NOTES BIOGRAPHIQUES








La vie commence à Granby 
L’antigang 
Une présence discrète en galerie 
Un œil d’architecte 
L’art public : une réponse au doute 
En commençant par la fin 

Une présence discrète en galerie

Une question de choix
À aucun moment de sa vie, Daudelin ne se sera attaché très longtemps à une galerie.

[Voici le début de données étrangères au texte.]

-- ===== PORT A =====
def associate (first_dict : List (Int × Int)) (second_dict : List (Int × Int)) (offset : Int) (max_difference : Int) : List (Int × Int) :=
  -- first_keys = list(first_dict.keys()); second_keys = list(second_dict.keys())
  let first_keys := PySem.List.dedup (first_dict.map (fun p => p.1))
  let second_keys := PySem.List.dedup (second_dict.map (fun p => p.1))
  -- potential_matches = [(abs(a-(b+offset)), a, b) for a in first_keys for b in second_keys if …]
  let potential_matches := first_keys.flatMap (fun a =>
    (second_keys.filter (fun b => |a - (b + offset)| < max_difference)).map
      (fun b => (|a - (b + offset)|, a, b)))
  -- potential_matches.sort()  (3-tuple lexicographic; pvKey, see above)
  let pm := PySem.List.sorted potential_matches pvKey
  -- greedy loop mutating first_keys / second_keys / matches
  let res := pm.foldl (fun st t =>
      if st.1.contains t.2.1 && st.2.1.contains t.2.2 then
        ((PySem.List.remove? st.1 t.2.1).getD st.1,
         (PySem.List.remove? st.2.1 t.2.2).getD st.2.1,
         st.2.2 ++ [(t.2.1, t.2.2)])
      else st)
    (first_keys, second_keys, ([] : List (Int × Int)))
  -- matches.sort()  (2-tuple lexicographic; pvKey2, see above)
  PySem.List.sorted res.2.2 pvKey2

-- ===== PORT B =====
-- _candidates: per sorted key a, its candidate b's are the slice [lo:hi] found by the two
-- textbook binary searches (_bisect_right/_bisect_left are exactly PySem.List.bisectRight/Left)
def candsB (second_keys : List Int) (offset : Int) (max_difference : Int) : List Int → List (Int × Int × Int)
  | [] => []
  | a :: rest =>
      (PySem.List.slice second_keys
          (some ((PySem.List.bisectRight second_keys (a - offset - max_difference) : Nat) : Int))
          (some ((PySem.List.bisectLeft second_keys (a - offset + max_difference) : Nat) : Int))).map
        (fun b => (|a - (b + offset)|, a, b))
      ++ candsB second_keys offset max_difference rest

-- _greedy: a first key is free exactly when it is not yet a key of `matched`; `free_second.remove(b)`
-- runs only under the membership guard, where it is Set.discard
def greedyB : List (Int × Int × Int) → PySem.Dict Int Int → PySem.Set Int → PySem.Dict Int Int
  | [], matched, _ => matched
  | t :: rest, matched, free_second =>
      if !(PySem.Dict.contains matched t.2.1) && PySem.Set.contains free_second t.2.2 then
        greedyB rest (PySem.Dict.insert matched t.2.1 t.2.2) (PySem.Set.discard free_second t.2.2)
      else
        greedyB rest matched free_second

def associate_alt (first_dict : List (Int × Int)) (second_dict : List (Int × Int)) (offset : Int) (max_difference : Int) : List (Int × Int) :=
  -- first_keys = sorted(first_dict); second_keys = sorted(second_dict)
  let first_keys := PySem.List.sorted (PySem.List.dedup (first_dict.map (fun p => p.1))) (fun x => x)
  let second_keys := PySem.List.sorted (PySem.List.dedup (second_dict.map (fun p => p.1))) (fun x => x)
  -- cands = _candidates(...); cands.sort()  (3-tuple lexicographic; pvKey, see above)
  let cands := PySem.List.sorted (candsB second_keys offset max_difference first_keys) pvKey
  -- matched = _greedy(cands, second_keys)
  let matched := greedyB cands PySem.Dict.empty (PySem.Set.ofList second_keys)
  -- [(a, matched[a]) for a in first_keys if a in matched]
  first_keys.filterMap (fun a => (PySem.Dict.get? matched a).map (fun b => (a, b)))

-- ===== PRECONDITION & SPEC =====
def Spec_associate (first_dict : List (Int × Int)) (second_dict : List (Int × Int)) (offset : Int) (max_difference : Int) (out : List (Int × Int)) : Prop := out = associate_alt first_dict second_dict offset max_difference
instance (first_dict : List (Int × Int)) (second_dict : List (Int × Int)) (offset : Int) (max_difference : Int) (out : List (Int × Int)) : Decidable (Spec_associate first_dict second_dict offset max_difference out) := by unfold Spec_associate; infer_instance

-- ===== CLAIM (what is proved, stated in full; the proofs are below) =====
def Claim_equal_associate : Prop := ∀ (first_dict : List (Int × Int)) (second_dict : List (Int × Int)) (offset : Int) (max_difference : Int), Dom_associate first_dict second_dict offset max_difference → Spec_associate first_dict second_dict offset max_difference (associate first_dict second_dict offset max_difference)

-- ===== LEMMAS AND PROOFS =====

-- A's greedy loop body, named for the lemmas below (definitionally the lambda in `associate`)
def stepA (st : List Int × List Int × List (Int × Int)) (t : Int × Int × Int) : List Int × List Int × List (Int × Int) :=
  if st.1.contains t.2.1 && st.2.1.contains t.2.2 then
    ((PySem.List.remove? st.1 t.2.1).getD st.1,
     (PySem.List.remove? st.2.1 t.2.2).getD st.2.1,
     st.2.2 ++ [(t.2.1, t.2.2)])
  else st

-- a filter that holds exactly on the index window [lo, hi) is a take/drop
theorem pv_filter_eq_take_drop {α : Type} (p : α → Bool) :
    ∀ (xs : List α) (lo hi : Nat),
      (∀ (j : Nat) (hj : j < xs.length), p xs[j] = true ↔ (lo ≤ j ∧ j < hi)) →
      xs.filter p = (xs.drop lo).take (hi - lo) := by
  intro xs
  induction xs with
  | nil => intro lo hi _; simp
  | cons x tl ih =>
    intro lo hi h
    have h0 := h 0 (by simp)
    have htl : ∀ (j : Nat) (hj : j < tl.length),
        p tl[j] = true ↔ (lo - 1 ≤ j ∧ j < hi - 1) := by
      intro j hj
      have := h (j + 1) (by simpa using Nat.succ_lt_succ hj)
      simpa using (this.trans (by omega))
    have ihtl := ih (lo - 1) (hi - 1) htl
    by_cases hp : p x = true
    · have hlo : lo = 0 ∧ 0 < hi := by
        have := h0.mp hp; omega
      obtain ⟨hl, hh⟩ := hlo
      subst hl
      simp only [List.filter_cons, hp, List.drop_zero]
      rw [ihtl]
      cases hi with
      | zero => omega
      | succ k => simp [List.take_succ_cons]
    · have hnot : ¬ (lo ≤ 0 ∧ 0 < hi) := fun hc => hp (h0.mpr hc)
      simp only [List.filter_cons, hp]
      rw [ihtl]
      by_cases hhi : hi = 0
      · subst hhi; simp
      · have hlo1 : 1 ≤ lo := by omega
        have hd : (x :: tl).drop lo = tl.drop (lo - 1) := by
          cases lo with
          | zero => omega
          | succ k => simp
        rw [hd]
        have heq : hi - 1 - (lo - 1) = hi - lo := by omega
        rw [heq]
        simp

-- on a sorted list, the bisect window [bisectRight L, bisectLeft U) is the filter L < b < U
theorem pv_window (xs : List Int) (hs : xs.Pairwise (· ≤ ·)) (L U : Int)
    (q : Int → Bool) (hq : ∀ b, q b = true ↔ (L < b ∧ b < U)) :
    PySem.List.slice xs (some ((PySem.List.bisectRight xs L : Nat) : Int))
      (some ((PySem.List.bisectLeft xs U : Nat) : Int)) = xs.filter q := by
  obtain ⟨hr0, hr1, hr2⟩ := PySem.List.bisectRight_spec xs L hs
  obtain ⟨hl0, hl1, hl2⟩ := PySem.List.bisectLeft_spec xs U hs
  rw [PySem.List.slice_natCast]
  rw [pv_filter_eq_take_drop q xs (PySem.List.bisectRight xs L) (PySem.List.bisectLeft xs U) ?_]
  intro j hj
  rw [hq]
  constructor
  · rintro ⟨h1, h2⟩
    constructor
    · by_contra hc
      exact absurd (hr1 j hj (by omega)) (by omega)
    · by_contra hc
      exact absurd (hl2 j hj (by omega)) (by omega)
  · rintro ⟨h1, h2⟩
    exact ⟨hr2 j hj h1, hl1 j hj h2⟩

-- B's candidate builder, on a sorted second list, is A's comprehension restricted to sorted keys
theorem pv_cands (sk : List Int) (offset md : Int) (hs : sk.Pairwise (· ≤ ·)) :
    ∀ l : List Int, candsB sk offset md l
      = l.flatMap (fun a =>
          (sk.filter (fun b => |a - (b + offset)| < md)).map
            (fun b => (|a - (b + offset)|, a, b))) := by
  intro l
  induction l with
  | nil => rfl
  | cons a rest ih =>
    simp only [candsB, List.flatMap_cons, ih]
    congr 1
    rw [pv_window sk hs (a - offset - md) (a - offset + md)
      (fun b => |a - (b + offset)| < md) ?_]
    intro b
    rw [decide_eq_true_eq, abs_lt]
    omega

Cela ne l’empêchera pas d’exposer ses toiles peintes entre 1954 et 1958 à la galerie Denyse Delrue, rue Crescent à Montréal, en 1958; de présenter des gouaches et des sculptures à la galerie Nova et Vetera (au collège Saint-Laurent) en 1964; ni de montrer ses multiples au public à la galerie Godard en 1970 et de reprendre l’expérience trois ans plus tard, en ajoutant de nouvelles sculptures, à la Galerie III à Montréal. Il s’écoulera près de 15 ans avant qu’il expose ses sculptures récentes chez Esperanza, en 1987 et en 1989, et encore près d’une dizaine d’années avant ses deux expositions de 1998 à Québec, à la galerie Madeleine Lacerte, et à Montréal, chez Simon Blais, où nous retrouvons dessins, peintures et sculptures de 1945 à 1998. Daudelin n’aura donc pas imposé sa présence par l'entremise des galeries. Nous le savons, c’est dans l’espace public que le sculpteur laissera sa marque.

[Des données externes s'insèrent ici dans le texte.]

-- pv_equiv track=rewrite | github.com/SajjadMazhar/Codewars-kata-solutions | pirateCode.py | amaro_plan
-- ===== SOURCE A (Python) =====
-- def amaro_plan(pirate_num):
--     gold=pirate_num*20
--     p_list=[gold]
--     m=1
--     for i in range(pirate_num-1):
--         m=1-m
--         if m==1:
--             p_list[0]=p_list[0]-1
--             p_list.append(m)
--         else:
--             p_list.append(m)
--     return p_list
-- ===== SOURCE B (Python) =====
-- def amaro_plan(pirate_num):
--     n = pirate_num - 1
--     tail = ([0, 1] * n)[:n]
--     return [pirate_num * 20 - sum(tail)] + tail
-- ===== Notes on version B (the rewrite author's own statement) =====
-- stated objective: simpler
-- what changed: Replaces A's stateful single pass (toggling m, decrementing the head in place while appending) with pattern replication: the tail is the literal pattern [0,1] repeated and sliced to length, and the head is adjusted once by the tail's sum.
import Mathlib
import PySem

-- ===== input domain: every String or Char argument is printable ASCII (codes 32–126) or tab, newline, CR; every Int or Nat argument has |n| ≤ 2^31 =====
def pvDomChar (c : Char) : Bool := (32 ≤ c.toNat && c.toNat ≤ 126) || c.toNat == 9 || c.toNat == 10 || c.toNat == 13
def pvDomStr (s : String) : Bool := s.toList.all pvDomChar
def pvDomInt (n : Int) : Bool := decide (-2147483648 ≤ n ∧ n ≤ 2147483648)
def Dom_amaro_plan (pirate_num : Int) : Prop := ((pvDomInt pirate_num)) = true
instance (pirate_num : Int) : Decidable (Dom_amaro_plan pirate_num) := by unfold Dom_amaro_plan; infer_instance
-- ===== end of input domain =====

-- B replaces A's stateful toggle loop (decrement head, append each bit) by pattern replication:
-- the tail is [0,1] repeated and sliced to length, the head adjusted once by the tail's sum (simpler).

-- ===== PORT A =====
def amaro_plan (pirate_num : Int) : List Int :=
  let gold := pirate_num * 20
  let st := (PySem.List.pyRange 0 (pirate_num - 1) 1).foldl
    (fun (s : List Int × Int) _ =>
      let m := 1 - s.2
      if m == 1 then
        ((match s.1 with | [] => [] | h :: t => (h - 1) :: t) ++ [m], m)
      else (s.1 ++ [m], m))
    ([gold], 1)
  st.1

-- ===== PORT B =====
def amaro_plan_alt (pirate_num : Int) : List Int :=
  let n := pirate_num - 1
  let tail := PySem.List.slice (PySem.List.pyRepeat ([0, 1] : List Int) n) none (some n)
  (pirate_num * 20 - tail.sum) :: tail

-- ===== PRECONDITION & SPEC =====
def Spec_amaro_plan (pirate_num : Int) (out : List Int) : Prop := out = amaro_plan_alt pirate_num
instance (pirate_num : Int) (out : List Int) : Decidable (Spec_amaro_plan pirate_num out) := by unfold Spec_amaro_plan; infer_instance

-- ===== CLAIM (what is proved, stated in full; the proofs are below) =====
def Claim_equal_amaro_plan : Prop := ∀ (pirate_num : Int), Dom_amaro_plan pirate_num → Spec_amaro_plan pirate_num (amaro_plan pirate_num)

-- ===== LEMMAS AND PROOFS =====

-- the alternating tail of length k, as a closed form shared by both sides
def pvTail (k : Nat) : List Int := (List.range k).map (fun i => if i % 2 = 1 then (1 : Int) else 0)

theorem pv_repeat_eq (m : Nat) :
    (List.replicate m ([0, 1] : List Int)).flatten = pvTail (2 * m) := by
  induction m with
  | zero => simp [pvTail]
  | succ m ih =>
    have h2 : 2 * (m + 1) = 2 * m + 1 + 1 := by ring
    rw [List.replicate_succ' , List.flatten_append, ih]
    simp only [pvTail, h2, List.range_succ, List.map_append, List.flatten_cons,
      List.flatten_nil, List.append_nil, List.map_cons, List.map_nil]
    have e0 : (2 * m) % 2 = 0 := by omega
    have e1 : (2 * m + 1) % 2 = 1 := by omega
    simp [e0, e1]

theorem pv_take_tail (k m : Nat) (h : k ≤ 2 * m) :
    (pvTail (2 * m)).take k = pvTail k := by
  unfold pvTail
  rw [← List.map_take, List.take_range, Nat.min_eq_left h]

theorem pv_fold_inv (g : Int) (k : Nat) :
    (PySem.List.pyRange 0 (k : Int) 1).foldl
      (fun (s : List Int × Int) _ =>
        let m := 1 - s.2
        if m == 1 then
          ((match s.1 with | [] => [] | h :: t => (h - 1) :: t) ++ [m], m)
        else (s.1 ++ [m], m))
      ([g], 1)
    = ((g - (pvTail k).sum) :: pvTail k, if k % 2 = 0 then 1 else 0) := by
  induction k with
  | zero => simp [PySem.List.pyRange_one_eq_nil, pvTail]
  | succ k ih =>
    have h : ((k + 1 : Nat) : Int) = (k : Int) + 1 := by push_cast; ring
    rw [h, PySem.List.pyRange_one_succ_right (by positivity), List.foldl_append, ih]
    simp only [List.foldl_cons, List.foldl_nil, pvTail, List.range_succ, List.map_append,
      List.map_cons, List.map_nil, List.sum_append]
    rcases Nat.even_or_odd k with he | ho
    · have hk0 : k % 2 = 0 := Nat.even_iff.mp he
      simp [hk0]; omega
    · have hk1 : k % 2 = 1 := Nat.odd_iff.mp ho
      simp [hk1]; omega

theorem pv_alt_eq (n : Int) :
    amaro_plan_alt n = (n * 20 - (pvTail (n - 1).toNat).sum) :: pvTail (n - 1).toNat := by
  simp only [amaro_plan_alt, PySem.List.pyRepeat]
  by_cases h : n - 1 ≤ 0
  · have h0 : (n - 1).toNat = 0 := by omega
    simp [h0, pvTail, PySem.List.slice]
  · obtain ⟨k, hk, hk'⟩ : ∃ k : Nat, n - 1 = (k : Int) ∧ (n - 1).toNat = k :=
      ⟨(n - 1).toNat, by omega, rfl⟩
    rw [hk', hk, pv_repeat_eq, PySem.List.slice_to_natCast,
      pv_take_tail _ _ (by omega)]

-- ===== VERDICT (by name: the statement is the Claim_ definition above) =====
theorem amaro_plan_spec : Claim_equal_amaro_plan := by
  intro n _
  unfold Spec_amaro_plan
  rw [pv_alt_eq]
  unfold amaro_plan
  by_cases h : n - 1 ≤ 0
  · have h0 : (n - 1).toNat = 0 := by omega
    simp [PySem.List.pyRange_one_eq_nil h, h0, pvTail]
  · obtain ⟨k, hk, hk'⟩ : ∃ k : Nat, n - 1 = (k : Int) ∧ (n - 1).toNat = k :=
      ⟨(n - 1).toNat, by omega, rfl⟩
    rw [hk', hk]
    simp only [pv_fold_inv]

Inauguration de la sculpture Hommage à Claude Jutra
Parc Claude-Jutra Montréal 1997
On remarque à l’avant-plan Mme Louise Beaudoin, alors ministre de la Culture et des Communications
 
Plusieurs raisons expliquent ce fait. Il ne se voit pas « produire » en fonction d’une présence régulière en galerie, sans doute parce que de tout temps il a ressenti le besoin d’être utile — ou plutôt, il a craint d’être inutile —, lui qui veut participer à la ville et à la société. Il a l’impression que travailler en fonction d’une galerie, et donc d’acheteurs qui vont posséder une de ses œuvres qui sera exposée dans leur salon, c’est en quelque sorte fonctionner en vase clos. Alors que lorsqu’il conçoit une sculpture pour la rue ou pour un parc, il s’adresse à tout le monde et s’intègre à une équipe, contrairement au strict travail en atelier. En plaçant ainsi sa pierre, il s’intègre lui-même à la construction de la cité.
 
« Mais faire une exposition, tout ça, me touche moins. (…) Et puis, j’ai l’impression que je fais moins des affaires. Autrement, tu as un contrat avec une galerie où tu as un pourcentage. Et je me sens ridicule dans un vernissage. »
 
Il s’agit vraiment pour lui d’une manière d’être comme il l’explique en ces mots : « Je mène une vie relativement simple. Il y a en peut-être qui ne pensent pas ça, mais je ne suis pas sûr que tu puisses rester simple, vraiment simple quand tu travailles avec une galerie. J’ai l’impression que vite tu te laisses prendre et, sans qu’on t’appelle un artiste, toi, tu penses que tu l’es. Je trouve cela un peu plat. Ça me convient moins*. »
 
Le besoin de se sentir utile, de faire corps avec la société puis le désir de travailler avec d’autres à un projet commun le conduisent à une conception de son métier qui a parfois peu de lien avec l’image traditionnelle que l’on se fait de l’artiste associé à une galerie qui le représente.
 
Mais peut-être ses choix sont-ils en bonne partie nés d’un goût constant de construire et d’un intérêt marqué pour l’architecture.
 
* Transcription de l’interview que Charles Daudelin a accordé à Gilles Hénault dans le cadre de l’émission
  L’Atelier, diffusée sur les ondes de la radio de Radio-Canada le 31 mars 1981.